● ACTIVITY
Somewhere below are a line with "-- number of" and a later line with "succ n ih =>". Output exactly those lines and all lines between them.

● EXTRACTED RECORDS
-- pv_equiv track=rewrite | github.com/mnshgl0110/hometools | hometools/hometools.py | cgwalk
-- ===== SOURCE A (Python) =====
-- def cgwalk(cg, n, ngen='r'):
--     """
--     Returns how many bases would be travelled in the non-focal genome after moving n bases in the focal (ngen) genome.
--     """
--     cnt = 0                   # Count in the focal genome
--     ocnt = 0                  # Count in the other genome
--     nset = {'M', 'D', 'N', '=', 'X'} if ngen == 'r' else {'M', 'I', '=', 'X'}
--     oset = {'M', 'I', '=', 'X'} if ngen == 'r' else {'M', 'D', 'N', '=', 'X'}
--     for c in cg:
--         if c[1] in {'H', 'P', 'S'}: continue
--         if c[1] in nset:
--             if n <= cnt + c[0]:
--                 if c[1] in {'M', '=', 'X'}:
--                     return ocnt + (n - cnt)
--                 elif c[1] in {'I', 'D', 'S', 'N'}:
--                     return ocnt
--             else:
--                 cnt += c[0]
--         if c[1] in oset:
--             ocnt += c[0]
--     raise ValueError("n is larger than the number of bases covered by cigartuple")
-- ===== SOURCE B (Python) =====
-- def cgwalk(cg, n, ngen='r'):
--     """
--     Returns how many bases would be travelled in the non-focal genome after moving n bases in the focal (ngen) genome.
--     """
--     nset = {'M', 'D', 'N', '=', 'X'} if ngen == 'r' else {'M', 'I', '=', 'X'}
--     oset = {'M', 'I', '=', 'X'} if ngen == 'r' else {'M', 'D', 'N', '=', 'X'}
--     ops = [c for c in cg if c[1] not in {'H', 'P', 'S'}]
--     # precompute, for every kept op, the (focal, other) totals accumulated BEFORE it
--     pres = []
--     cnt = ocnt = 0
--     for l, op in ops:
--         pres.append((cnt, ocnt))
--         if op in nset:
--             cnt += l
--         if op in oset:
--             ocnt += l
--     hit = next(((c, p) for c, p in zip(ops, pres)
--                 if c[1] in nset and n <= p[0] + c[0]), None)
--     if hit is None:
--         raise ValueError("n is larger than the number of bases covered by cigartuple")
--     (l, op), (f, o) = hit
--     if op in {'M', '=', 'X'}:
--         return o + (n - f)
--     return o
-- ===== Notes on version B (the rewrite author's own statement) =====
-- stated objective: alternative
-- what changed: B replaces A's single stateful early-return walk by a filter-once pass, precomputed per-op (focal, other) prefix-sum pairs, and a single search over the zipped arrays for the first qualifying op.
import Mathlib
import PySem

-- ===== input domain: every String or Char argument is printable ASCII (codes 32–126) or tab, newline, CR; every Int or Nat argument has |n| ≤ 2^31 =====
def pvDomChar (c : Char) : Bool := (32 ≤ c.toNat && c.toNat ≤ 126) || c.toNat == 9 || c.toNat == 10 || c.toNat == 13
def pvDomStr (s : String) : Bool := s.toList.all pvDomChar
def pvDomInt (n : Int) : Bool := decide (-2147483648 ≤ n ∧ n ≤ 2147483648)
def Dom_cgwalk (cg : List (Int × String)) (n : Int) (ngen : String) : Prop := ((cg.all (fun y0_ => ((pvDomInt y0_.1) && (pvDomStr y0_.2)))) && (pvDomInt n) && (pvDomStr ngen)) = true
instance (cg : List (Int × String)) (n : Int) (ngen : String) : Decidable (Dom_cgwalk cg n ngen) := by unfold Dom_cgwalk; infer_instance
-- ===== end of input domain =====

-- B replaces A's stateful early-return walk by: filter the CIGAR once, precompute per-op
-- (focal, other) prefix totals, then pick the first qualifying op by a single search
-- over the zipped arrays (alternative decomposition, same O(n) cost).

-- ===== PORT A =====
-- literal port of A's for-loop: state (cnt, ocnt), early returns, skip of H/P/S;
-- the Python ValueError at loop exhaustion is the [] case (excluded by Pre_cgwalk)
def cgwalkLoop (n : Int) (nset oset : List String) (cg : List (Int × String)) (cnt ocnt : Int) : Int :=
  match cg with
  | [] => 0
  | c :: rest =>
    if ["H", "P", "S"].contains c.2 then cgwalkLoop n nset oset rest cnt ocnt
    else if nset.contains c.2 then
      if n ≤ cnt + c.1 then
        if ["M", "=", "X"].contains c.2 then ocnt + (n - cnt)
        else if ["I", "D", "S", "N"].contains c.2 then ocnt
        else cgwalkLoop n nset oset rest cnt (if oset.contains c.2 then ocnt + c.1 else ocnt)
      else cgwalkLoop n nset oset rest (cnt + c.1) (if oset.contains c.2 then ocnt + c.1 else ocnt)
    else cgwalkLoop n nset oset rest cnt (if oset.contains c.2 then ocnt + c.1 else ocnt)

def cgwalk (cg : List (Int × String)) (n : Int) (ngen : String) : Int :=
  let nset := if ngen = "r" then ["M", "D", "N", "=", "X"] else ["M", "I", "=", "X"]
  let oset := if ngen = "r" then ["M", "I", "=", "X"] else ["M", "D", "N", "=", "X"]
  cgwalkLoop n nset oset cg 0 0

-- ===== PORT B =====
-- port of Source B's prefix-building loop: for each kept op, the (focal, other) totals before it
def buildPres (nset oset : List String) (ops : List (Int × String)) (cnt ocnt : Int) : List (Int × Int) :=
  match ops with
  | [] => []
  | c :: rest =>
    (cnt, ocnt) :: buildPres nset oset rest
      (if nset.contains c.2 then cnt + c.1 else cnt)
      (if oset.contains c.2 then ocnt + c.1 else ocnt)

def cgwalk_alt (cg : List (Int × String)) (n : Int) (ngen : String) : Int :=
  let nset := if ngen = "r" then ["M", "D", "N", "=", "X"] else ["M", "I", "=", "X"]
  let oset := if ngen = "r" then ["M", "I", "=", "X"] else ["M", "D", "N", "=", "X"]
  let ops := cg.filter (fun c => !(["H", "P", "S"].contains c.2))
  let pres := buildPres nset oset ops 0 0
  match (ops.zip pres).find? (fun cp => nset.contains cp.1.2 && decide (n ≤ cp.2.1 + cp.1.1)) with
  | some cp => if ["M", "=", "X"].contains cp.1.2 then cp.2.2 + (n - cp.2.1) else cp.2.2
  | none => 0  -- Source B raises ValueError here, like A; excluded by Pre_cgwalk

-- ===== PRECONDITION & SPEC =====
-- focal bases consumed by a list of ops: sum of the lengths of its nset ops
def focalSum (nset : List String) (ops : List (Int × String)) : Int :=
  ((ops.filter (fun c => nset.contains c.2)).map Prod.fst).sum

-- Pre_ = exactly the inputs on which the Python A returns: some kept op c with tag in nset
-- satisfies n ≤ (focal bases before it) + c.1; otherwise both Pythons raise ValueError.
def Pre_cgwalk (cg : List (Int × String)) (n : Int) (ngen : String) : Prop :=
  let nset := if ngen = "r" then ["M", "D", "N", "=", "X"] else ["M", "I", "=", "X"]
  let ops := cg.filter (fun c => !(["H", "P", "S"].contains c.2))
  ∃ p ∈ ops.zipIdx, nset.contains p.1.2 = true ∧ n ≤ focalSum nset (ops.take p.2) + p.1.1
instance (cg : List (Int × String)) (n : Int) (ngen : String) : Decidable (Pre_cgwalk cg n ngen) := by
  unfold Pre_cgwalk; infer_instance

def pvWitness_cgwalk : (List (Int × String)) × Int × String := ([(5, "M")], 3, "r")

def Spec_cgwalk (cg : List (Int × String)) (n : Int) (ngen : String) (out : Int) : Prop := out = cgwalk_alt cg n ngen
instance (cg : List (Int × String)) (n : Int) (ngen : String) (out : Int) : Decidable (Spec_cgwalk cg n ngen out) := by unfold Spec_cgwalk; infer_instance

-- ===== CLAIM (what is proved, stated in full; the proofs are below) =====
def Claim_equal_cgwalk : Prop := ∀ (cg : List (Int × String)) (n : Int) (ngen : String), Dom_cgwalk cg n ngen → Pre_cgwalk cg n ngen → Spec_cgwalk cg n ngen (cgwalk cg n ngen)

-- ===== LEMMAS AND PROOFS =====

-- A's loop skipping H/P/S equals A's loop on the pre-filtered list
theorem cgwalkLoop_filter (n : Int) (nset oset : List String) (cg : List (Int × String))
    (cnt ocnt : Int) :
    cgwalkLoop n nset oset cg cnt ocnt
      = cgwalkLoop n nset oset (cg.filter (fun c => !(["H", "P", "S"].contains c.2))) cnt ocnt := by
  induction cg generalizing cnt ocnt with
  | nil => rfl
  | cons c rest ih =>
    by_cases h : c.2 = "H" ∨ c.2 = "P" ∨ c.2 = "S"
    · have hc : (["H", "P", "S"].contains c.2) = true := by
        simp only [List.contains_eq_mem, List.mem_cons, List.not_mem_nil, or_false,
          decide_eq_true_eq]
        exact h
      rw [cgwalkLoop]
      simp only [List.filter_cons, hc, Bool.not_true, Bool.false_eq_true, if_false, if_true]
      exact ih _ _
    · have hc : (["H", "P", "S"].contains c.2) = false := by
        simp only [List.contains_eq_mem, List.mem_cons, List.not_mem_nil, or_false,
          decide_eq_false_iff_not]
        exact h
      have hcp : ¬ ((["H", "P", "S"].contains c.2) = true) := by rw [hc]; simp
      rw [List.filter_cons, if_pos (by rw [hc]; rfl : (!(["H", "P", "S"].contains c.2)) = true)]
      rw [cgwalkLoop, if_neg hcp]
      conv_rhs => rw [cgwalkLoop, if_neg hcp]
      split_ifs <;> first | rfl | exact ih _ _

-- A's loop on an H/P/S-free list equals B's find? over the zipped prefix arrays
theorem cgwalkLoop_eq_find (n : Int) (nset oset : List String)
    (hsub : ∀ s, nset.contains s = true →
      (["M", "=", "X"].contains s = true ∨ ["I", "D", "S", "N"].contains s = true))
    (ops : List (Int × String)) (hops : ∀ c ∈ ops, (["H", "P", "S"].contains c.2) = false)
    (cnt ocnt : Int) :
    cgwalkLoop n nset oset ops cnt ocnt
      = match (ops.zip (buildPres nset oset ops cnt ocnt)).find?
            (fun cp => nset.contains cp.1.2 && decide (n ≤ cp.2.1 + cp.1.1)) with
        | some cp => if ["M", "=", "X"].contains cp.1.2 then cp.2.2 + (n - cp.2.1) else cp.2.2
        | none => 0 := by
  induction ops generalizing cnt ocnt with
  | nil => rfl
  | cons c rest ih =>
    have hc : (["H", "P", "S"].contains c.2) = false := hops c (List.mem_cons_self ..)
    have hrest : ∀ d ∈ rest, (["H", "P", "S"].contains d.2) = false :=
      fun d hd => hops d (List.mem_cons_of_mem _ hd)
    rw [buildPres, List.zip_cons_cons]
    by_cases hn : nset.contains c.2 = true
    · by_cases hle : n ≤ cnt + c.1
      · rw [List.find?_cons_of_pos (by
          show (nset.contains c.2 && decide (n ≤ cnt + c.1)) = true
          rw [hn]; simp [hle])]
        rw [cgwalkLoop, if_neg (by rw [hc]; simp), if_pos hn, if_pos hle]
        rcases hsub c.2 hn with hm | hi
        · rw [if_pos hm]
          exact (if_pos hm).symm
        · have hnm : ¬ (["M", "=", "X"].contains c.2 = true) := by
            revert hi
            simp only [List.contains_eq_mem, List.mem_cons, List.not_mem_nil, or_false,
              decide_eq_true_eq]
            rintro (h | h | h | h) <;> rw [h] <;> simp
          rw [if_neg hnm, if_pos hi]
          exact (if_neg hnm).symm
      · rw [List.find?_cons_of_neg (by
          show ¬ ((nset.contains c.2 && decide (n ≤ cnt + c.1)) = true)
          simp [hle])]
        rw [cgwalkLoop, if_neg (by rw [hc]; simp), if_pos hn, if_neg hle]
        rw [hn]
        simp only [if_true]
        exact ih hrest _ _
    · have hn' : nset.contains c.2 = false := Bool.eq_false_iff.mpr hn
      rw [List.find?_cons_of_neg (by
        show ¬ ((nset.contains c.2 && decide (n ≤ cnt + c.1)) = true)
        rw [hn']; simp)]
      rw [cgwalkLoop, if_neg (by rw [hc]; simp), if_neg hn]
      rw [hn']
      simp only [Bool.false_eq_true, if_false]
      exact ih hrest _ _

-- ===== VERDICT (by name: the statement is the Claim_ definition above) =====
theorem cgwalk_spec : Claim_equal_cgwalk := by
  intro cg n ngen _ _
  unfold Spec_cgwalk cgwalk cgwalk_alt
  rw [cgwalkLoop_filter]
  apply cgwalkLoop_eq_find
  · intro s hs
    by_cases h : ngen = "r" <;>
      simp only [h, if_true, if_false, List.contains_eq_mem, List.mem_cons, List.not_mem_nil,
        or_false, decide_eq_true_eq] at hs ⊢ <;> tauto
  · intro c hc
    have := List.of_mem_filter hc
    simpa using this
-- ===== VERDICT (by name: the statement is the Claim_ definition above) =====
theorem solve_spec : Claim_equal_solve := by
  intro grid existing v2 v3 i _ hpre
  unfold Spec_solve
  by_cases h225 : i = 225
  · subst h225
    unfold solve solve_alt
    norm_num
    simp [solveA]
  · rcases hpre with h | ⟨hi0, hi, h15 | hscan⟩
    · exact absurd h h225
    · -- the 15×15 search: the frame-stack machine simulates A's recursion
      obtain ⟨hlen, hrow, hv2, hv2', hv3, hv3'⟩ := h15
      obtain ⟨k, hk, hsim⟩ := simP (225 - i).toNat grid existing v2 v3 i ⟨hlen, hrow⟩
        hv2 hv2' hv3 hv3' hi (le_refl _)
      unfold solve solve_alt
      rw [if_neg h225]
      have hfuel : bndB (225 - i).toNat = k + (bndB (225 - i).toNat - k) := by omega
      rw [hfuel, hsim none [] _]
      simp only [appG, appE]
      cases hA : solveA ((225 - i).toNat + 1) grid existing v2 v3 i with
      | some r => rfl
      | none => rw [loopB_nil]
    · -- the one-scan case: both sides return none
      have hcells : ∀ p ∈ getN v2 v3,
          (cellGet grid p.1 p.2).isSome = true ∧ cellGet grid p.1 p.2 ≠ some (i + 1) ∧
            ((i + 1) ∈ existing ∨ cellGet grid p.1 p.2 ≠ some (-1)) := by
        intro p hp
        rw [getN_eq] at hp
        simp only [List.mem_flatMap, List.mem_map, List.mem_filter] at hp
        obtain ⟨m, hm, n, ⟨hn, hguard⟩, rfl⟩ := hp
        have := hscan m hm n hn (by simpa using of_decide_eq_true hguard)
        simpa only [preCell_eq_cellGet] using this
      have h1 : ∀ p ∈ getN v2 v3, cellGet grid p.1 p.2 ≠ some (i + 1) :=
        fun p hp => (hcells p hp).2.1
      have ht1 : 1 ≤ (225 - i).toNat := by omega
      have hb20 : 20 ≤ bndB (225 - i).toNat := by
        cases h : (225 - i).toNat with
        | zero => omega
        | succ t' => rw [bndB]; omega
      have hL := getN_length_le v2 v3
      have hsolveA : solve grid existing v2 v3 i
          = if existing.contains (i + 1) then none
            else ph2 ((225 - i).toNat) grid existing i (getN v2 v3) := by
        unfold solve
        simp only [solveA]
        rw [if_neg h225, scan_ph1_none _ _ _ _ _ h1]
      unfold solve_alt
      rw [if_neg h225]
      by_cases hex : existing.contains (i + 1)
      · -- pop right after the phase-1 scan
        have hm1 := mscan1 grid existing i (getN v2 v3) [] none []
          h1 (1 + (bndB (225 - i).toNat - (getN v2 v3).length - 1))
        simp only [List.nil_append, List.length_nil, Nat.cast_zero] at hm1
        have hfuel : bndB (225 - i).toNat
            = (getN v2 v3).length + (1 + (bndB (225 - i).toNat - (getN v2 v3).length - 1)) := by
          omega
        rw [hsolveA, if_pos hex, hfuel, hm1]
        have hstep : 1 + (bndB (225 - i).toNat - (getN v2 v3).length - 1)
            = Nat.succ (bndB (225 - i).toNat - (getN v2 v3).length - 1) := by omega
        rw [hstep, loopB_step1_end _ grid existing i _ none [], if_pos hex]
        simp only [appG, appE]
        rw [loopB_nil]
      · -- scan phase 2 as well, then pop
        have h2 : ∀ p ∈ getN v2 v3, cellGet grid p.1 p.2 ≠ some (-1) := by
          intro p hp
          rcases (hcells p hp).2.2 with hin | hne
          · exact absurd (List.contains_iff_mem.mpr hin) (by simpa using hex)
          · exact hne
        have hsolve : solve grid existing v2 v3 i = none := by
          rw [hsolveA, if_neg hex, scan_ph2_none _ _ _ _ _ h2]
        set L := (getN v2 v3).length with hLdef
        set Z := bndB (225 - i).toNat - 2 * L - 2 with hZdef
        have hm1 := mscan1 grid existing i (getN v2 v3) [] none [] h1 (1 + (L + (1 + Z)))
        simp only [List.nil_append, List.length_nil, Nat.cast_zero] at hm1
        have hfuel : bndB (225 - i).toNat = L + (1 + (L + (1 + Z))) := by omega
        rw [hsolve, hfuel, hm1]
        have hstep : 1 + (L + (1 + Z)) = Nat.succ (L + (1 + Z)) := by omega
        rw [hstep, loopB_step1_end _ grid existing i _ none [], if_neg (by simpa using hex)]
        have hm2 := mscan2 grid existing i (getN v2 v3) [] none [] h2 (1 + Z)
        simp only [List.nil_append, List.length_nil, Nat.cast_zero] at hm2
        rw [hm2]
        have hstep2 : 1 + Z = Nat.succ Z := by omega
        rw [hstep2, loopB_step2_end Z grid existing i _ none []]
        simp only [appG, appE]
        rw [loopB_nil]
-- pv_equiv track=rewrite | github.com/XxxGHOSTX/Thalos_Prime_New_system_build | thalos_prime/inference/__init__.py | generate_greedy
-- ===== SOURCE A (Python) =====
-- from typing import Dict, List, Optional, Any, Tuple
--
-- def generate_greedy(initial_tokens: List[int], max_length: int = 100) -> List[int]:
--     """
--     Generate text using greedy decoding.
--
--     Args:
--         initial_tokens: Initial token sequence
--         max_length: Maximum generation length
--
--     Returns:
--         Generated token sequence
--     """
--     tokens = initial_tokens.copy()
--
--     for _ in range(max_length):
--         # Simulate token generation (placeholder)
--         # In real implementation, would use model to predict next token
--         if len(tokens) > 0:
--             # Simple continuation for demonstration
--             next_token = (tokens[-1] + 1) % 100
--         else:
--             next_token = 0
--
--         tokens.append(next_token)
--
--         # Check for end token
--         if next_token == 0:
--             break
--
--     return tokens
-- ===== SOURCE B (Python) =====
-- def generate_greedy(initial_tokens, max_length=100):
--     """Closed-form version: compute the whole appended run at once."""
--     out = initial_tokens.copy()
--     if max_length <= 0:
--         return out
--     if not out:
--         return out + [0]
--     v = out[-1]
--     k = min((-v - 1) % 100 + 1, max_length)
--     return out + [(v + i) % 100 for i in range(1, k + 1)]
-- ===== Notes on version B (the rewrite author's own statement) =====
-- stated objective: simpler
-- what changed: Replaces A's iterate-append-test-break loop with a closed-form count of appended tokens (k = min((-v-1) % 100 + 1, max_length)) and a single list-comprehension extension, with the empty-input and max_length<=0 cases handled up front.
import Mathlib
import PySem

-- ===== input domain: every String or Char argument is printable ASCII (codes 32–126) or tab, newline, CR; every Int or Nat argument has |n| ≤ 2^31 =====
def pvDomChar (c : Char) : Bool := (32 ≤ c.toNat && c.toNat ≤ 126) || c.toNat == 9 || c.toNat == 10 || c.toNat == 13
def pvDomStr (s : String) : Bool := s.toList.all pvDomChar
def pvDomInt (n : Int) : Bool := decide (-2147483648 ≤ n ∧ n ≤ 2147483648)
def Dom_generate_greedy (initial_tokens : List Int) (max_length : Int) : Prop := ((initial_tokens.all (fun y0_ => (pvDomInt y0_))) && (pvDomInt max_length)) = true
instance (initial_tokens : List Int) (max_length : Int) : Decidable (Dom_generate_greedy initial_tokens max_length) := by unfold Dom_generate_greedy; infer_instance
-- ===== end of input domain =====

-- B replaces A's append-one-token-at-a-time loop with a closed-form count of the
-- appended run (objective: simpler; same asymptotic cost).

-- ===== PORT A =====
-- the body of A's 'for _ in range(max_length)' loop, fuel = remaining iterations
def generateGreedyLoopA (tokens : List Int) : Nat → List Int
  | 0 => tokens
  | n + 1 =>
    let next : Int :=
      if tokens.length > 0 then
        PySem.Int.mod ((PySem.List.pyGet? tokens (-1)).getD 0 + 1) 100
      else 0
    let tokens' := tokens ++ [next]
    if next = 0 then tokens' else generateGreedyLoopA tokens' n

def generate_greedy (initial_tokens : List Int) (max_length : Int) : List Int :=
  generateGreedyLoopA initial_tokens max_length.toNat

-- ===== PORT B =====
def generate_greedy_alt (initial_tokens : List Int) (max_length : Int) : List Int :=
  let out := initial_tokens
  if max_length ≤ 0 then out
  else if out = [] then out ++ [0]
  else
    let v : Int := (PySem.List.pyGet? out (-1)).getD 0
    let k : Int := min (PySem.Int.mod (-v - 1) 100 + 1) max_length
    out ++ (PySem.List.pyRange 1 (k + 1) 1).map (fun i => PySem.Int.mod (v + i) 100)

-- ===== PRECONDITION & SPEC =====
def Spec_generate_greedy (initial_tokens : List Int) (max_length : Int) (out : List Int) : Prop := out = generate_greedy_alt initial_tokens max_length
instance (initial_tokens : List Int) (max_length : Int) (out : List Int) : Decidable (Spec_generate_greedy initial_tokens max_length out) := by unfold Spec_generate_greedy; infer_instance

-- ===== CLAIM (what is proved, stated in full; the proofs are below) =====
def Claim_equal_generate_greedy : Prop := ∀ (initial_tokens : List Int) (max_length : Int), Dom_generate_greedy initial_tokens max_length → Spec_generate_greedy initial_tokens max_length (generate_greedy initial_tokens max_length)

-- ===== LEMMAS AND PROOFS =====

-- number of tokens A would append from last value v, given unlimited fuel
def pvKv (v : Int) : Int := PySem.Int.mod (-v - 1) 100 + 1

lemma pvMod (a : Int) : PySem.Int.mod a 100 = a % 100 :=
  PySem.Int.mod_eq_emod_of_pos (by norm_num)

lemma pvKv_pos (v : Int) : 1 ≤ pvKv v := by
  simp only [pvKv, pvMod]; omega

lemma loopA_eq (n : Nat) : ∀ (tokens : List Int) (v : Int), tokens.getLast? = some v →
    generateGreedyLoopA tokens n =
      tokens ++ (PySem.List.pyRange 1 (min (pvKv v) (n : Int) + 1) 1).map
        (fun i => PySem.Int.mod (v + i) 100) := by
  induction n with
  | zero =>
    intro tokens v hv
    have h1 : (1:Int) ≤ pvKv v := pvKv_pos v
    have hmin : min (pvKv v) ((0:Nat) : Int) + 1 = 1 := by
      push_cast; omega
    rw [hmin, PySem.List.pyRange_one_eq_nil (by norm_num : (1:Int) ≤ 1)]
    simp [generateGreedyLoopA]
  | succ n ih =>
    intro tokens v hv
    have htok : tokens ≠ [] := by intro h; simp [h] at hv
    have hlen : tokens.length > 0 := List.length_pos_iff.mpr htok
    have hget : (PySem.List.pyGet? tokens (-1)).getD 0 = v := by
      rw [PySem.List.pyGet?_neg_one, hv]; rfl
    have h1 : (1:Int) ≤ pvKv v := pvKv_pos v
    simp only [generateGreedyLoopA, if_pos hlen, hget]
    set next : Int := PySem.Int.mod (v + 1) 100 with hnext
    by_cases hz : next = 0
    · -- loop breaks right after appending next = 0
      rw [if_pos hz]
      have hkv1 : pvKv v = 1 := by
        simp only [pvKv, pvMod]; simp only [pvMod] at hnext; omega
      have hmin : min (pvKv v) ((n + 1 : Nat) : Int) + 1 = 2 := by
        push_cast; omega
      rw [hmin, show (2:Int) = 1 + 1 from rfl, PySem.List.pyRange_one_singleton]
      simp [hnext]
    · rw [if_neg hz]
      have hlast : (tokens ++ [next]).getLast? = some next := by simp
      rw [ih (tokens ++ [next]) next hlast]
      have hm1 : (1:Int) ≤ (-v - 1) % 100 := by
        simp only [pvMod] at hnext
        by_contra h
        have h0 : (-v - 1) % 100 = 0 := by omega
        apply hz; omega
      have hkv : pvKv next = pvKv v - 1 := by
        simp only [pvKv, pvMod]; simp only [pvMod] at hnext hm1 ⊢; omega
      have hmin : min (pvKv next) (n : Int) + 1 = min (pvKv v) ((n + 1 : Nat) : Int) := by
        rw [hkv]; push_cast; omega
      set K : Int := min (pvKv v) ((n + 1 : Nat) : Int) with hK
      have hK1 : 1 ≤ K := by push_cast [hK]; omega
      rw [List.append_assoc]
      congr 1
      -- [next] ++ map over range 1..K-1  =  map over range 1..K
      rw [hmin, PySem.List.pyRange_one_cons (by omega : (1:Int) < K + 1), List.map_cons]
      have hfirst : PySem.Int.mod (v + 1) 100 = next := hnext.symm
      rw [hfirst]
      simp only [List.singleton_append]
      congr 1
      -- shifted ranges: pyRange 1 K ↦ next+i  vs  pyRange 2 (K+1) ↦ v+i
      rw [show (1:Int) + 1 = 2 from rfl]
      rw [PySem.List.pyRange_one (a := 1) (b := K), PySem.List.pyRange_one (a := 2) (b := K + 1)]
      rw [show (K + 1 - 2 : Int) = K - 1 by ring]
      simp only [List.map_map]
      refine List.map_congr_left ?_
      intro j hj
      simp only [Function.comp_apply]
      simp only [pvMod] at hnext ⊢
      omega

theorem generate_greedy_spec : Claim_equal_generate_greedy := by
  intro init ml _
  unfold Spec_generate_greedy generate_greedy generate_greedy_alt
  by_cases h0 : ml ≤ 0
  · have : ml.toNat = 0 := Int.toNat_of_nonpos h0
    simp [this, h0, generateGreedyLoopA]
  · have hpos : 0 < ml := by omega
    rw [if_neg h0]
    cases init with
    | nil =>
      obtain ⟨n, hn⟩ : ∃ n, ml.toNat = n + 1 := ⟨ml.toNat - 1, by omega⟩
      rw [hn]
      simp [generateGreedyLoopA]
    | cons a t =>
      have hne : (a :: t) ≠ [] := by simp
      obtain ⟨v, hv⟩ : ∃ v, (a :: t).getLast? = some v := by
        cases h : (a :: t).getLast? with
        | none => simp at h
        | some v => exact ⟨v, rfl⟩
      rw [loopA_eq ml.toNat (a :: t) v hv]
      rw [if_neg (by simp : ¬(a :: t) = [])]
      have hget : (PySem.List.pyGet? (a :: t) (-1)).getD 0 = v := by
        rw [PySem.List.pyGet?_neg_one, hv]; rfl
      simp only [hget]
      have : ((ml.toNat : Int)) = ml := Int.toNat_of_nonneg (by omega)
      rw [show min (pvKv v) ((ml.toNat : Int)) = min (PySem.Int.mod (-v - 1) 100 + 1) ml by
        rw [this]; rfl]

● SOLUTION FOR THIS TASK
-- number of tokens A would append from last value v, given unlimited fuel
def pvKv (v : Int) : Int := PySem.Int.mod (-v - 1) 100 + 1

lemma pvMod (a : Int) : PySem.Int.mod a 100 = a % 100 :=
  PySem.Int.mod_eq_emod_of_pos (by norm_num)

lemma pvKv_pos (v : Int) : 1 ≤ pvKv v := by
  simp only [pvKv, pvMod]; omega

lemma loopA_eq (n : Nat) : ∀ (tokens : List Int) (v : Int), tokens.getLast? = some v →
    generateGreedyLoopA tokens n =
      tokens ++ (PySem.List.pyRange 1 (min (pvKv v) (n : Int) + 1) 1).map
        (fun i => PySem.Int.mod (v + i) 100) := by
  induction n with
  | zero =>
    intro tokens v hv
    have h1 : (1:Int) ≤ pvKv v := pvKv_pos v
    have hmin : min (pvKv v) ((0:Nat) : Int) + 1 = 1 := by
      push_cast; omega
    rw [hmin, PySem.List.pyRange_one_eq_nil (by norm_num : (1:Int) ≤ 1)]
    simp [generateGreedyLoopA]
  | succ n ih =>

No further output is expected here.